_TASK DIRECTIONS_
What lines below hold the string "minimum"? Copy them all.

(Recorded data)
↓↓↓
-- pv_equiv track=rewrite | github.com/iprateekyadav1/captain-raccoon | captain_raccoon/engines/scene_engine.py | _action_to_motion
-- ===== SOURCE A (Python) =====
-- def _action_to_motion(action: str) -> str:
--     """Convert a static action description to motion language."""
--     action_lower = action.lower()
--     if any(w in action_lower for w in ["walk", "run", "mov"]):
--         return f"Character walks forward naturally, {action}"
--     if any(w in action_lower for w in ["sit", "rest", "lean"]):
--         return f"Character breathes gently, subtle idle sway, {action}"
--     if any(w in action_lower for w in ["look", "gaze", "star"]):
--         return f"Character's eyes move naturally, head tilts slightly, {action}"
--     if any(w in action_lower for w in ["speak", "talk", "say"]):
--         return f"Character gestures naturally while speaking, expressive, {action}"
--     return f"Subtle natural movement, {action}"
-- ===== SOURCE B (Python) =====
-- _KEYWORD_GROUP = {
--     "walk": 0, "run": 0, "mov": 0,
--     "sit": 1, "rest": 1, "lean": 1,
--     "look": 2, "gaze": 2, "star": 2,
--     "speak": 3, "talk": 3, "say": 3,
-- }
--
-- _PREFIXES = [
--     "Character walks forward naturally",
--     "Character breathes gently, subtle idle sway",
--     "Character's eyes move naturally, head tilts slightly",
--     "Character gestures naturally while speaking, expressive",
--     "Subtle natural movement",
-- ]
--
--
-- def _action_to_motion(action: str) -> str:
--     """Convert a static action description to motion language."""
--     s = action.lower()
--     best = len(_PREFIXES) - 1
--     for i in range(len(s)):
--         for kw, g in _KEYWORD_GROUP.items():
--             if g < best and s.startswith(kw, i):
--                 best = g
--     return f"{_PREFIXES[best]}, {action}"
-- ===== Notes on version B (the rewrite author's own statement) =====
-- stated objective: alternative
-- what changed: Replaced the four sequential any(keyword in s) branches by a single left-to-right scan of the lowered string that tests at each position which keywords start there and keeps the minimum group index, looking the prefix up at the end; it trades the C-speed substring searches for an explicit positional scan of the same asymptotic cost.
import Mathlib
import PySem

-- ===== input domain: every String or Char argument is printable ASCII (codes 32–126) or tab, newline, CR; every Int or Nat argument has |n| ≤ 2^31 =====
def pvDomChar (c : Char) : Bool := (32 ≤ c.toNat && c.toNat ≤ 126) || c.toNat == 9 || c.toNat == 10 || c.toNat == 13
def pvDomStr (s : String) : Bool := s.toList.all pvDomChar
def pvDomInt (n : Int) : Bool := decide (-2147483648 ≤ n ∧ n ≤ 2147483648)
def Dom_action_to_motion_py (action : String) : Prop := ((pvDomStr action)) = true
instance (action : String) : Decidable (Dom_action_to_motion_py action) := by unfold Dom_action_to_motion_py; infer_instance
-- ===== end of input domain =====

-- B replaces A's four substring-membership branches by a single left-to-right scan of the
-- lowered string that computes the minimum-priority keyword group matching at any position
-- (a different algorithm: positional startswith scan with a min accumulator, no 'in' tests).

-- ===== PORT A =====
def action_to_motion_py (action : String) : String :=
  let action_lower := PySem.Str.lower action
  if ["walk", "run", "mov"].any (fun w => PySem.Str.isIn w action_lower) then
    "Character walks forward naturally, " ++ action
  else if ["sit", "rest", "lean"].any (fun w => PySem.Str.isIn w action_lower) then
    "Character breathes gently, subtle idle sway, " ++ action
  else if ["look", "gaze", "star"].any (fun w => PySem.Str.isIn w action_lower) then
    "Character's eyes move naturally, head tilts slightly, " ++ action
  else if ["speak", "talk", "say"].any (fun w => PySem.Str.isIn w action_lower) then
    "Character gestures naturally while speaking, expressive, " ++ action
  else
    "Subtle natural movement, " ++ action

-- ===== PORT B =====
-- _KEYWORD_GROUP: dict str -> int, iterated in insertion order (association list, per convention)
def pvKwGroups : List (List Char × Nat) :=
  [("walk".toList, 0), ("run".toList, 0), ("mov".toList, 0),
   ("sit".toList, 1), ("rest".toList, 1), ("lean".toList, 1),
   ("look".toList, 2), ("gaze".toList, 2), ("star".toList, 2),
   ("speak".toList, 3), ("talk".toList, 3), ("say".toList, 3)]

-- _PREFIXES
def pvPrefixes : List String :=
  ["Character walks forward naturally",
   "Character breathes gently, subtle idle sway",
   "Character's eyes move naturally, head tilts slightly",
   "Character gestures naturally while speaking, expressive",
   "Subtle natural movement"]

-- Python's s.startswith(kw, i) for 0 ≤ i is exactly: kw is a prefix of s[i:], i.e.
-- PySem.Chars.startswith (cs.drop i) kw on the code-point list cs.
def action_to_motion_py_alt (action : String) : String :=
  let cs := (PySem.Str.lower action).toList
  let best := (PySem.List.pyRange 0 cs.length 1).foldl
    (fun b i => pvKwGroups.foldl
      (fun b p => if p.2 < b && PySem.Chars.startswith (cs.drop i.toNat) p.1 then p.2 else b) b)
    (pvPrefixes.length - 1)
  (pvPrefixes.getD best "") ++ ", " ++ action

-- ===== PRECONDITION & SPEC =====
def Spec_action_to_motion_py (action : String) (out : String) : Prop := out = action_to_motion_py_alt action
instance (action : String) (out : String) : Decidable (Spec_action_to_motion_py action out) := by unfold Spec_action_to_motion_py; infer_instance

-- ===== CLAIM (what is proved, stated in full; the proofs are below) =====
def Claim_equal_action_to_motion_py : Prop := ∀ (action : String), Dom_action_to_motion_py action → Spec_action_to_motion_py action (action_to_motion_py action)

-- ===== LEMMAS AND PROOFS =====

-- group g has a keyword occurring in cs
def pvMatched (cs : List Char) (g : Nat) : Bool :=
  pvKwGroups.any (fun p => p.2 == g && PySem.Chars.isIn p.1 cs)

-- generic facts about a never-increasing foldl accumulator
theorem pvFoldLe {α : Type} (f : Nat → α → Nat) (h : ∀ b x, f b x ≤ b) :
    ∀ (L : List α) (b : Nat), L.foldl f b ≤ b := by
  intro L
  induction L with
  | nil => intro b; simp
  | cons x xs ih => intro b; exact le_trans (ih (f b x)) (h b x)

theorem pvFoldReach {α : Type} (f : Nat → α → Nat) (Q : α → Nat → Prop)
    (h : ∀ b x, f b x = b ∨ Q x (f b x)) :
    ∀ (L : List α) (b : Nat), L.foldl f b = b ∨ ∃ x ∈ L, Q x (L.foldl f b) := by
  intro L
  induction L with
  | nil => intro b; exact Or.inl rfl
  | cons x xs ih =>
    intro b
    rcases ih (f b x) with hrest | ⟨y, hy, hQ⟩
    · rcases h b x with he | hq
      · exact Or.inl (by simpa [List.foldl_cons, he] using hrest)
      · exact Or.inr ⟨x, List.mem_cons_self, by simpa [List.foldl_cons, hrest] using hq⟩
    · exact Or.inr ⟨y, List.mem_cons_of_mem _ hy, hQ⟩

theorem pvFoldHit {α : Type} (f : Nat → α → Nat) (h : ∀ b x, f b x ≤ b)
    (x : α) (B : Nat) (hx : ∀ b, f b x ≤ B) :
    ∀ (L : List α) (b : Nat), x ∈ L → L.foldl f b ≤ B := by
  intro L
  induction L with
  | nil => intro b hm; simp at hm
  | cons y ys ih =>
    intro b hm
    rcases List.mem_cons.1 hm with he | hmem
    · subst he; exact le_trans (pvFoldLe f h ys (f b x)) (hx b)
    · exact ih (f b y) hmem

-- a nonempty keyword occurs in cs iff it starts at some scanned position
theorem pvExistsPos (cs kw : List Char) (hk : kw ≠ []) :
    (∃ i ∈ PySem.List.pyRange 0 (cs.length : Int) 1,
        PySem.Chars.startswith (cs.drop i.toNat) kw = true)
      ↔ PySem.Chars.isIn kw cs = true := by
  constructor
  · rintro ⟨i, _, hpre⟩
    rw [← PySem.Chars.exists_prefix_drop_iff_isIn]
    exact ⟨i.toNat, (PySem.Chars.startswith_iff _ _).1 hpre⟩
  · intro hin
    obtain ⟨j, hj⟩ := (PySem.Chars.exists_prefix_drop_iff_isIn kw cs).2 hin
    have hjlt : j < cs.length := by
      by_contra hge
      rw [List.drop_eq_nil_of_le (Nat.le_of_not_lt hge)] at hj
      exact hk (List.prefix_nil.mp hj)
    refine ⟨(j : Int), ?_, ?_⟩
    · rw [PySem.List.mem_pyRange_one]; exact ⟨by positivity, by exact_mod_cast hjlt⟩
    · simpa using (PySem.Chars.startswith_iff _ _).2 hj

-- every table entry has a nonempty keyword and a group index below 4
theorem pvTable_facts : ∀ p ∈ pvKwGroups, p.1 ≠ [] ∧ p.2 < 4 := by decide

-- the scan computes the first (minimum) matching group, default 4
theorem pvBest_eq (cs : List Char) :
    (PySem.List.pyRange 0 (cs.length : Int) 1).foldl
      (fun b i => pvKwGroups.foldl
        (fun b p => if p.2 < b && PySem.Chars.startswith (cs.drop i.toNat) p.1 then p.2 else b) b)
      (pvPrefixes.length - 1)
    = if pvMatched cs 0 then 0 else if pvMatched cs 1 then 1
      else if pvMatched cs 2 then 2 else if pvMatched cs 3 then 3 else 4 := by
  -- generalize the keyword table so the unifier never evaluates the folds on the literal list
  generalize hT : pvKwGroups = T
  set F : Nat → Int → Nat := fun b i => T.foldl
      (fun b p => if p.2 < b && PySem.Chars.startswith (cs.drop i.toNat) p.1 then p.2 else b) b
    with hF
  have hinner_le : ∀ (i : Int) (b : Nat) (p : List Char × Nat),
      (if p.2 < b && PySem.Chars.startswith (cs.drop i.toNat) p.1 then p.2 else b) ≤ b := by
    intro i b p
    split_ifs with h
    · simp only [Bool.and_eq_true, decide_eq_true_eq] at h; omega
    · exact le_refl b
  have hF_le : ∀ b i, F b i ≤ b := fun b i => pvFoldLe _ (hinner_le i) T b
  have hF_reach : ∀ b i, F b i = b ∨ ∃ p ∈ T,
      (PySem.Chars.startswith (cs.drop i.toNat) p.1 = true ∧ F b i = p.2) := by
    intro b i
    exact pvFoldReach
      (fun b p => if p.2 < b && PySem.Chars.startswith (cs.drop i.toNat) p.1 then p.2 else b)
      (fun p r => PySem.Chars.startswith (cs.drop i.toNat) p.1 = true ∧ r = p.2)
      (by
        intro b p
        dsimp only
        split_ifs with h
        · simp only [Bool.and_eq_true, decide_eq_true_eq] at h
          exact Or.inr ⟨h.2, rfl⟩
        · exact Or.inl rfl) T b
  have hF_hit : ∀ (p : List Char × Nat), p ∈ T → ∀ (i : Int),
      PySem.Chars.startswith (cs.drop i.toNat) p.1 = true → ∀ b, F b i ≤ p.2 := by
    intro p hp i hst b
    refine pvFoldHit _ (hinner_le i) p p.2 ?_ T b hp
    intro b'
    dsimp only
    split_ifs with h
    · exact le_refl _
    · simp only [Bool.and_eq_true, decide_eq_true_eq, hst, and_true, not_lt] at h
      exact h
  set R := PySem.List.pyRange 0 (cs.length : Int) 1 with hR
  set best := R.foldl F (pvPrefixes.length - 1) with hbest
  have h4 : best ≤ 4 := by
    have := pvFoldLe F hF_le R (pvPrefixes.length - 1)
    simpa [pvPrefixes] using this
  have hreach : best = pvPrefixes.length - 1 ∨ ∃ i ∈ R, ∃ p ∈ T,
      PySem.Chars.startswith (cs.drop i.toNat) p.1 = true ∧ best = p.2 :=
    pvFoldReach F
      (fun i r => ∃ p ∈ T, PySem.Chars.startswith (cs.drop i.toNat) p.1 = true ∧ r = p.2)
      (by
        intro b i
        rcases hF_reach b i with he | ⟨p, hp, hst, hv⟩
        · exact Or.inl he
        · exact Or.inr ⟨p, hp, hst, hv⟩) R (pvPrefixes.length - 1)
  have hhit : ∀ (p : List Char × Nat), p ∈ T →
      PySem.Chars.isIn p.1 cs = true → best ≤ p.2 := by
    intro p hp hin
    obtain ⟨i, hiR, hst⟩ := (pvExistsPos cs p.1 (pvTable_facts p (hT ▸ hp)).1).2 hin
    exact pvFoldHit F hF_le i p.2 (fun b => hF_hit p hp i hst b) R _ hiR
  -- if group g is matched, best ≤ g
  have hle : ∀ g : Nat, pvMatched cs g = true → best ≤ g := by
    intro g hm
    simp only [pvMatched, List.any_eq_true, Bool.and_eq_true, beq_iff_eq] at hm
    obtain ⟨p, hp, hg, hin⟩ := hm
    exact hg ▸ hhit p (hT ▸ hp) hin
  have hkey : best < 4 → pvMatched cs best = true := by
    intro hblt
    rcases hreach with h4' | ⟨i, hiR, p, hp, hst, hv⟩
    · rw [h4'] at hblt; simp [pvPrefixes] at hblt
    · have hin : PySem.Chars.isIn p.1 cs = true :=
        (pvExistsPos cs p.1 (pvTable_facts p (hT ▸ hp)).1).1 ⟨i, hiR, hst⟩
      rw [hv]
      simp only [pvMatched, List.any_eq_true, Bool.and_eq_true, beq_iff_eq]
      exact ⟨p, hT ▸ hp, rfl, hin⟩
  have hnone : best = 4 → ∀ g : Nat, g < 4 → pvMatched cs g = false := by
    intro hb g hg
    by_contra h
    have := hle g (by simpa using h)
    omega
  clear_value best
  clear hbest hreach hF_le hF_reach hF_hit hinner_le hhit hF hR
  interval_cases best
  · have h0 := hkey (by omega)
    simp [h0]
  · have h1 := hkey (by omega)
    have h0 : pvMatched cs 0 = false := by
      by_contra h; have := hle 0 (by simpa using h); omega
    simp [h0, h1]
  · have h2 := hkey (by omega)
    have h0 : pvMatched cs 0 = false := by
      by_contra h; have := hle 0 (by simpa using h); omega
    have h1 : pvMatched cs 1 = false := by
      by_contra h; have := hle 1 (by simpa using h); omega
    simp [h0, h1, h2]
  · have h3 := hkey (by omega)
    have h0 : pvMatched cs 0 = false := by
      by_contra h; have := hle 0 (by simpa using h); omega
    have h1 : pvMatched cs 1 = false := by
      by_contra h; have := hle 1 (by simpa using h); omega
    have h2 : pvMatched cs 2 = false := by
      by_contra h; have := hle 2 (by simpa using h); omega
    simp [h0, h1, h2, h3]
  · have hno := hnone rfl
    simp [hno 0 (by omega), hno 1 (by omega), hno 2 (by omega), hno 3 (by omega)]

-- ===== VERDICT (by name: the statement is the Claim_ definition above) =====
theorem action_to_motion_py_spec : Claim_equal_action_to_motion_py := by
  intro action _
  show action_to_motion_py action = action_to_motion_py_alt action
  simp only [action_to_motion_py, action_to_motion_py_alt]
  rw [pvBest_eq ((PySem.Str.lower action).toList)]
  simp [pvMatched, pvKwGroups, pvPrefixes, PySem.Str.isIn_eq]
  split_ifs <;> rfl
↑↑↑
_ANSWER TO THIS TASK_
-- what changed: Replaced the four sequential any(keyword in s) branches by a single left-to-right scan of the lowered string that tests at each position which keywords start there and keeps the minimum group index, looking the prefix up at the end; it trades the C-speed substring searches for an explicit positional scan of the same asymptotic cost.
-- lowered string that computes the minimum-priority keyword group matching at any position
-- the scan computes the first (minimum) matching group, default 4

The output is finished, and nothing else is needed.